Jennifer, DNA is absolutely just another piece in the puzzle. That's something a lot of people forget because it looks all "sciencey." But it's a form of evidence to be evaluated and weighted just like any other. It seldom gives us a binary yes-or-no result. Other than for twins, parents, and full siblings, the data has to be rigorously analyzed. But--and there's a catch--it's unlike any traditional form of genealogical evidence we have ever used and it requires a different skillset to analyze. I've written over 1.4 million words (literally) of stuff here on G2G over the past six years, 95% of it about DNA. You can browse some of that and decide if I have any idea whereof I speak.
As a mini-experiment, if I use the GEDmatch free one-to-one tool at the default settings and compare your kit against my WGS superkit, predictably I get, "No shared DNA segments found." If I leave it at 7cM but drop the SNP window down to 100, I still get no shared DNA. At 5cM, no shared DNA.
But if I use my 23andMe v5 test kit, which has few in-common tested SNPs with your AncestryDNA results, and leave the centiMorgan threshold at 7cM but move the SNP window to 100, we end up showing 15.2cM shared over two segments. If I then move it to 5cM and leave the 100 SNP window, we show 36.7cM total across six segments. Dropping it all the way down to 3cM and we come in with a whopping 106.5cM across 25 segments. Every one of those comparisons is a false-positive.
GEDmatch gives us a granular level of control over most of their tools, but that doesn't mean it isn't simple for us to make the results into a fabrication. Our goal should be to employ the most objective and realistic data we can find, and then to analyze it closely. Trying to make the data fit a desired outcome is the very opposite of the scientific method. Or of the Genealogical Proof Standard, for that matter.
I didn't mention it in my first post, but extending the examples, there is an issue with the kind of test Susannah took that makes her matching results at GEDmatch more difficult to interpret. Genes for Good use a microarray unlike any of the companies doing genealogy testing. Their principal interest is medicine and pharmacology, so while they test more SNPs than any other of our standard companies (almost 744,000), only about 250,000 of them are not exonic markers...meaning that all but those 250K are related to protein coding genes or their flanking or control regions. Other than genes that involve phenotype, like hair and eye color, the rest of those are going to be 99.9%+ identical among all humans. We all have the same neural, cardiovascular, and musculoskeletal systems, for example.
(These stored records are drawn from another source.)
-- pv_equiv track=rewrite | github.com/gummyboars/lunboks | eldritch/events.py | spawn_counts
-- ===== SOURCE A (Python) =====
-- def spawn_counts(to_spawn, on_board, in_outskirts, monster_limit, outskirts_limit):
--   available_board_count = max(monster_limit - on_board, 0)
--   if to_spawn <= available_board_count:
--     return to_spawn, 0, 0
--
--   to_outskirts = to_spawn - available_board_count
--   available_outskirts_count = max(outskirts_limit - in_outskirts, 0)
--   if to_outskirts <= available_outskirts_count:
--     return available_board_count, to_outskirts, 0
--
--   remaining = to_outskirts - available_outskirts_count
--   in_outskirts = outskirts_limit
--   steps_remaining = 0
--   if outskirts_limit == 0:
--     steps_remaining = -1
--   while remaining > 0:
--     if in_outskirts == 0:
--       steps_remaining += 1
--     in_outskirts += 1
--     remaining -= 1
--     if in_outskirts > outskirts_limit:
--       in_outskirts = 0
--
--   return available_board_count, available_outskirts_count+1, steps_remaining
-- ===== SOURCE B (Python) =====
-- def spawn_counts(to_spawn, on_board, in_outskirts, monster_limit, outskirts_limit):
--   board_room = max(monster_limit - on_board, 0)
--   if to_spawn <= board_room:
--     return to_spawn, 0, 0
--   to_outskirts = to_spawn - board_room
--   outskirts_room = max(outskirts_limit - in_outskirts, 0)
--   if to_outskirts <= outskirts_room:
--     return board_room, to_outskirts, 0
--   remaining = to_outskirts - outskirts_room
--   if outskirts_limit <= 0:
--     cycles = remaining - 1
--   else:
--     cycles = (remaining - 2) // (outskirts_limit + 1) + 1
--   return board_room, outskirts_room + 1, cycles
-- ===== Notes on version B (the rewrite author's own statement) =====
-- stated objective: faster
-- what changed: Replaces the per-unit while-loop counting outskirts reset cycles with a closed-form floor-division formula (remaining-2)//(outskirts_limit+1)+1 (and remaining-1 when outskirts_limit <= 0).
import Mathlib
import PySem

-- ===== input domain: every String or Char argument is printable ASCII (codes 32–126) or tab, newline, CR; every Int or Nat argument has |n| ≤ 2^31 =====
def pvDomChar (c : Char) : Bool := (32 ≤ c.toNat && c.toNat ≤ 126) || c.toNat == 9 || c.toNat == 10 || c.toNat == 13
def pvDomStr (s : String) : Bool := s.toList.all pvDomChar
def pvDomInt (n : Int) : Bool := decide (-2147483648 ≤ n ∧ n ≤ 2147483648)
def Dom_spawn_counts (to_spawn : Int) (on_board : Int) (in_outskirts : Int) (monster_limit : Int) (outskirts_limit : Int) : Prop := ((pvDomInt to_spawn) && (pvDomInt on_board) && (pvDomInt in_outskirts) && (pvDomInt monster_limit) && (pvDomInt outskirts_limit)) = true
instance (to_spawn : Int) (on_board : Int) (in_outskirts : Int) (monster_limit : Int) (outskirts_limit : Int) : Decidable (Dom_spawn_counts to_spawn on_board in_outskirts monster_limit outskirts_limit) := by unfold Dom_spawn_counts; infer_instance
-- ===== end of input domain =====

-- B replaces A's per-unit reset-counting while-loop with a closed-form floor-division formula (objective: faster).

-- ===== PORT A =====
-- A's while-loop: state (remaining, in_outskirts, steps_remaining); returns the final steps_remaining.
def spawnLoopA (remaining io steps L : Int) : Int :=
  if _h : remaining > 0 then
    spawnLoopA (remaining - 1)
      (if io + 1 > L then 0 else io + 1)
      (if io = 0 then steps + 1 else steps) L
  else steps
termination_by remaining.toNat
decreasing_by omega

def spawn_counts (to_spawn : Int) (on_board : Int) (in_outskirts : Int) (monster_limit : Int) (outskirts_limit : Int) : List Int :=
  let available_board_count := max (monster_limit - on_board) 0
  if to_spawn ≤ available_board_count then [to_spawn, 0, 0]
  else
    let to_outskirts := to_spawn - available_board_count
    let available_outskirts_count := max (outskirts_limit - in_outskirts) 0
    if to_outskirts ≤ available_outskirts_count then [available_board_count, to_outskirts, 0]
    else
      let remaining := to_outskirts - available_outskirts_count
      let steps0 : Int := if outskirts_limit = 0 then -1 else 0
      [available_board_count, available_outskirts_count + 1,
        spawnLoopA remaining outskirts_limit steps0 outskirts_limit]

-- ===== PORT B =====
def spawn_counts_alt (to_spawn : Int) (on_board : Int) (in_outskirts : Int) (monster_limit : Int) (outskirts_limit : Int) : List Int :=
  let board_room := max (monster_limit - on_board) 0
  if to_spawn ≤ board_room then [to_spawn, 0, 0]
  else
    let to_outskirts := to_spawn - board_room
    let outskirts_room := max (outskirts_limit - in_outskirts) 0
    if to_outskirts ≤ outskirts_room then [board_room, to_outskirts, 0]
    else
      let remaining := to_outskirts - outskirts_room
      let cycles : Int :=
        if outskirts_limit ≤ 0 then remaining - 1
        else PySem.Int.floordiv (remaining - 2) (outskirts_limit + 1) + 1
      [board_room, outskirts_room + 1, cycles]

-- ===== PRECONDITION & SPEC =====
def Spec_spawn_counts (to_spawn : Int) (on_board : Int) (in_outskirts : Int) (monster_limit : Int) (outskirts_limit : Int) (out : List Int) : Prop := out = spawn_counts_alt to_spawn on_board in_outskirts monster_limit outskirts_limit
instance (to_spawn : Int) (on_board : Int) (in_outskirts : Int) (monster_limit : Int) (outskirts_limit : Int) (out : List Int) : Decidable (Spec_spawn_counts to_spawn on_board in_outskirts monster_limit outskirts_limit out) := by unfold Spec_spawn_counts; infer_instance

-- ===== CLAIM (what is proved, stated in full; the proofs are below) =====
def Claim_equal_spawn_counts : Prop := ∀ (to_spawn : Int) (on_board : Int) (in_outskirts : Int) (monster_limit : Int) (outskirts_limit : Int), Dom_spawn_counts to_spawn on_board in_outskirts monster_limit outskirts_limit → Spec_spawn_counts to_spawn on_board in_outskirts monster_limit outskirts_limit (spawn_counts to_spawn on_board in_outskirts monster_limit outskirts_limit)

-- ===== LEMMAS AND PROOFS =====

-- When L ≤ 0, every iteration started at io = 0 counts one step (the incremented io immediately resets).
theorem spawnLoopA_nonpos (L : Int) (hL : L ≤ 0) (n : Nat) :
    ∀ s : Int, spawnLoopA (n : Int) 0 s L = s + n := by
  induction n with
  | zero => intro s; rw [spawnLoopA]; simp
  | succ k ih =>
    intro s
    rw [spawnLoopA]
    have h2 : ((k + 1 : Nat) : Int) - 1 = (k : Nat) := by push_cast; ring
    rw [dif_pos (by positivity : ((k + 1 : Nat) : Int) > 0), if_pos (by omega : (0 : Int) + 1 > L),
      if_pos rfl, h2, ih (s + 1)]
    push_cast; ring

theorem spawnLoopA_nonpos' (L r s : Int) (hL : L ≤ 0) (hr : 0 ≤ r) :
    spawnLoopA r 0 s L = s + r := by
  obtain ⟨n, rfl⟩ := Int.eq_ofNat_of_zero_le hr
  exact spawnLoopA_nonpos L hL n s

-- When L > 0 the io state follows (io + t) mod (L+1); the number of iterations
-- started at io = 0 among the first r is (r + L - ((L+1-io) % (L+1))) / (L+1).
theorem spawnLoopA_pos (L : Int) (hL : 0 < L) (n : Nat) :
    ∀ io s : Int, 0 ≤ io → io ≤ L →
      spawnLoopA (n : Int) io s L = s + ((n : Int) + L - ((L + 1 - io) % (L + 1))) / (L + 1) := by
  have hm : (0 : Int) < L + 1 := by omega
  induction n with
  | zero =>
    intro io s h0 h1
    rw [spawnLoopA]
    have ht0 : 0 ≤ (L + 1 - io) % (L + 1) := Int.emod_nonneg _ (by omega)
    have ht1 : (L + 1 - io) % (L + 1) < L + 1 := Int.emod_lt_of_pos _ hm
    rw [dif_neg (by simp), Int.ediv_eq_zero_of_lt (by omega) (by omega)]
    simp
  | succ k ih =>
    intro io s h0 h1
    rw [spawnLoopA]
    have h2 : ((k + 1 : Nat) : Int) - 1 = (k : Nat) := by push_cast; ring
    rw [dif_pos (by positivity : ((k + 1 : Nat) : Int) > 0), h2]
    by_cases hio0 : io = 0
    · subst hio0
      rw [if_pos rfl, if_neg (by omega : ¬ (0 : Int) + 1 > L),
        ih (0 + 1) (s + 1) (by omega) (by omega)]
      have e1 : (L + 1 - (0 + 1)) % (L + 1) = L := by
        rw [Int.emod_eq_of_lt (by omega) (by omega)]; ring
      have e2 : (L + 1 - 0) % (L + 1) = 0 := by simp
      rw [e1, e2]
      have e3 : ((k : Nat) : Int) + L - L = (k : Nat) := by ring
      have e4 : ((k + 1 : Nat) : Int) + L - 0 = ((k : Nat) : Int) + 1 * (L + 1) := by
        push_cast; ring
      rw [e3, e4, Int.add_mul_ediv_right _ _ (by omega : L + 1 ≠ 0)]
      ring
    · rw [if_neg hio0]
      by_cases hioL : io + 1 > L
      · rw [if_pos hioL, ih 0 s le_rfl hL.le]
        have hio : io = L := by omega
        have e1 : (L + 1 - (0 : Int)) % (L + 1) = 0 := by simp
        have e2 : (L + 1 - io) % (L + 1) = 1 := by
          rw [hio, Int.emod_eq_of_lt (by omega) (by omega)]; ring
        rw [e1, e2]
        congr 1
        congr 1
        push_cast; ring
      · rw [if_neg hioL, ih (io + 1) s (by omega) (by omega)]
        have e1 : (L + 1 - (io + 1)) % (L + 1) = L - io := by
          rw [Int.emod_eq_of_lt (by omega) (by omega)]; ring
        have e2 : (L + 1 - io) % (L + 1) = L + 1 - io := by
          rw [Int.emod_eq_of_lt (by omega) (by omega)]
        rw [e1, e2]
        congr 1
        congr 1
        push_cast; ring

theorem spawnLoopA_pos' (L r s : Int) (hL : 0 < L) (hr : 1 ≤ r) :
    spawnLoopA r L s L = s + (r + L - 1) / (L + 1) := by
  obtain ⟨n, rfl⟩ := Int.eq_ofNat_of_zero_le (by omega : (0:Int) ≤ r)
  rw [spawnLoopA_pos L hL n L s (by omega) le_rfl]
  have : (L + 1 - L) % (L + 1) = 1 := by
    rw [Int.emod_eq_of_lt (by omega) (by omega)]; ring
  rw [this]

-- closed-form step count of the loop, starting as A starts it
theorem steps_closed (L r : Int) (hr : 1 ≤ r) :
    spawnLoopA r L (if L = 0 then -1 else 0) L =
      (if L ≤ 0 then r - 1 else PySem.Int.floordiv (r - 2) (L + 1) + 1) := by
  by_cases hL : L ≤ 0
  · rw [if_pos hL]
    by_cases h0 : L = 0
    · subst h0
      rw [if_pos rfl, spawnLoopA_nonpos' 0 r (-1) le_rfl (by omega)]
      ring
    · rw [if_neg h0, spawnLoopA, dif_pos (by omega : r > 0), if_pos (by omega : L + 1 > L),
        if_neg h0, spawnLoopA_nonpos' L (r - 1) 0 hL (by omega)]
      ring
  · rw [if_neg (by omega : ¬ L = 0), if_neg hL,
      spawnLoopA_pos' L r 0 (by omega) hr,
      PySem.Int.floordiv_eq_ediv_of_pos (by omega : (0:Int) < L + 1)]
    have e : r + L - 1 = (r - 2) + 1 * (L + 1) := by ring
    rw [e, Int.add_mul_ediv_right _ _ (by omega : L + 1 ≠ 0)]
    ring

-- ===== VERDICT (by name: the statement is the Claim_ definition above) =====
theorem spawn_counts_spec : Claim_equal_spawn_counts := by
  intro to_spawn on_board in_outskirts monster_limit outskirts_limit _
  unfold Spec_spawn_counts spawn_counts spawn_counts_alt
  by_cases h1 : to_spawn ≤ max (monster_limit - on_board) 0
  · rw [if_pos h1, if_pos h1]
  · rw [if_neg h1, if_neg h1]
    by_cases h2 : to_spawn - max (monster_limit - on_board) 0 ≤ max (outskirts_limit - in_outskirts) 0
    · rw [if_pos h2, if_pos h2]
    · rw [if_neg h2, if_neg h2]
      have hr : 1 ≤ to_spawn - max (monster_limit - on_board) 0 - max (outskirts_limit - in_outskirts) 0 := by omega
      simp only [steps_closed outskirts_limit _ hr]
By contrast, even though from around 10% to 18% of the SNPs our genealogy tests look at are exonic markers, that still leaves us on average with about 500,000 SNPs to compare that have more relevance to population genetics. Having half as many meaningful markers in the Genes for Good data definitely, at least at GEDmatch, leads to an increased possibility of false-positives. If I run my 23andMe v5 kit against Susannah's kit at the 3cM, 100 SNP window, prevent hard breaks settings, the result is a humorous 238.8cM over 56 shared segments. If that total amount were over a dozen or fewer segments, that would make us 2nd cousins.
About 10 days ago here on G2G I provided a summary of some the steps I go through to evaluate the validity of small segments. It isn't that they're de facto always false. But they're sorta like the FTX crypto-currency guy trying to sell you an expensive investment that he guarantees will increase over 10-fold by next Monday: approach with skepticism. Again, just like in lab research, the primary objective is to attempt to disprove the hypothesis, not prove it. The real battle is to always avoid confirmation bias.